他没有理会那个声音,只是低下头,看着怀里那张瞬间褪去所有血色的小脸。
这一刻,在这个男人的眼底,原本平静的深潭,裂开了一道缝隙。
岩浆,在翻涌。
他无视了那道声音,抱着她,再次向前踏出一步。
轰——!
一步落下,世界颠倒。
他脚下那片被重力碾碎的焦土之上,一张虚拟的、鲜红欲滴的地毯凭空浮现,并随着他的脚步,像流淌的鲜血一般不断向前延伸。
周围,那些被压入地底的断壁残垣,在某种全息矩阵的作用下,开始迅速重组、覆盖。
破败的墙壁变得崭新雪白,锈蚀的铁栅栏光洁如新,就连那个被削掉半个脑袋的卡通小熊雕塑,也恢复了原本可笑且滑稽的模样,手里还拿着一束鲜艳的红气球。

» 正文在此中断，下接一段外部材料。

-- pv_equiv track=rewrite | github.com/guilhermeRRS/pas | pacotePadrao.py | dontrepete_especialSingleUp
-- ===== SOURCE A (Python) =====
-- def dontrepete_especialSingleUp(arquivo):
-- 	certo = 1
-- 	erro = []
-- 	dados = []
-- 	linhas = []
-- 	linhasRepetidas = []
-- 	repetidos = []
-- 	for i in range(0, len(arquivo)):
-- 		dados.append(arquivo[i][1][0])
-- 		linhas.append(i)
-- 	for i in range(0, len(dados)):
-- 		if(dados.count(dados[i]) > 1):
-- 			if(repetidos.count(dados[i]) == 0):
-- 				repetidos.append(dados[i])
-- 				linhasRepetidas.append([linhas[i]])
-- 			else:
-- 				linhasRepetidas[repetidos.index(dados[i])].append(linhas[i])
-- 	if(len(linhasRepetidas) > 0):
-- 		certo = 0
-- 		for i in range(0, len(linhasRepetidas)):
-- 			mensagem = "Erro, o mesmo dado ["+str(arquivo[linhasRepetidas[i][0]][1][0])+"] foi mencionado mais de uma vez, mantes em somente uma das seguintes linhas [isso não é um erro, é a indicação de uma redundância no arquivo]: "
-- 			for j in range(0, len(linhasRepetidas[i])):
-- 				if(j != 0):
-- 					if(j < len(linhasRepetidas[i]) - 1):
-- 						mensagem = mensagem+", "
-- 					else:
-- 						mensagem = mensagem+" e "
-- 				mensagem = mensagem+str(arquivo[linhasRepetidas[i][j]][0] + 1)
-- 			erro.append(mensagem)
-- 	return certo, erro, arquivo
-- ===== SOURCE B (Python) =====
-- def dontrepete_especialSingleUp(arquivo):
-- 	erro = []
-- 	pares = [(i, linha[1][0]) for i, linha in enumerate(arquivo)]
-- 	while pares:
-- 		v = pares[0][1]
-- 		mine = [i for i, w in pares if w == v]
-- 		pares = [(i, w) for i, w in pares if w != v]
-- 		if len(mine) > 1:
-- 			partes = [str(arquivo[k][0] + 1) for k in mine]
-- 			erro.append("Erro, o mesmo dado ["+v+"] foi mencionado mais de uma vez, mantes em somente uma das seguintes linhas [isso não é um erro, é a indicação de uma redundância no arquivo]: "
-- 				+ ", ".join(partes[:-1]) + " e " + partes[-1])
-- 	return (0 if erro else 1), erro, arquivo
-- ===== Notes on version B (the rewrite author's own statement) =====
-- stated objective: alternative
-- what changed: Replaces A's parallel-lists bookkeeping (dados.count / repetidos.count / repetidos.index scans building group lists, then a j-indexed separator loop per group) with a repeated-partition loop: take the front value, extract all its line indices in one comprehension, emit its message immediately via str.join, and continue on the remaining pairs.
import Mathlib
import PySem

庭院两侧,甚至出现了一排排整齐的、由光子构建的欢迎队列。
那些面目模糊、穿着统一蓝白条纹病号服的“孩子”
,脸上挂着一模一样的诡异微笑,机械地、无声地拍着手。
啪、啪、啪。
没有声音,只有动作。
这种极度的安静配合极度的喧闹画面,像是一场发霉的童年默剧。
林栋面无表情,穿行在这虚假的繁华之中。
他的世界里,只有怀中女孩越来越急促的呼吸,和那心跳过速带来的悸动。
行至庭院中央。
前方的空气如水波般荡漾。
一个穿着整洁白大褂、面容儒雅、戴着金丝边眼镜的男人,以全息投影的形态,凭空凝聚。
神父。
他脸上挂着那种标准的、慈父般的微笑,目光直接越过林栋,贪婪而痴迷地黏在萧凤禾身上,仿佛在注视着一件旷世杰作。
“你看,爸爸把你最喜欢的旋转木马,修好了。”
话音落地。
滋——滋滋——!
庭院中央的空地上,一座色彩鲜艳、崭新得仿佛刚出厂的巨大旋转木马,凭空浮现。
下一秒。
一段刺耳的、完全走调的、带着严重电流杂音的童谣,从木马顶端的水晶喇叭中炸开!
每一个音符,都像是一把生锈的手术刀,在人的耳膜上反复刮擦。
“一闪一闪亮晶晶……”
“满天都是……小眼睛……”
画面与声音的双重冲击,砸碎了萧凤禾脆弱的神经防线。
无影灯的强光……
冰冷刺骨的束缚带……
钻入骨髓的针头……
还有这个男人,在她耳边温和的低语……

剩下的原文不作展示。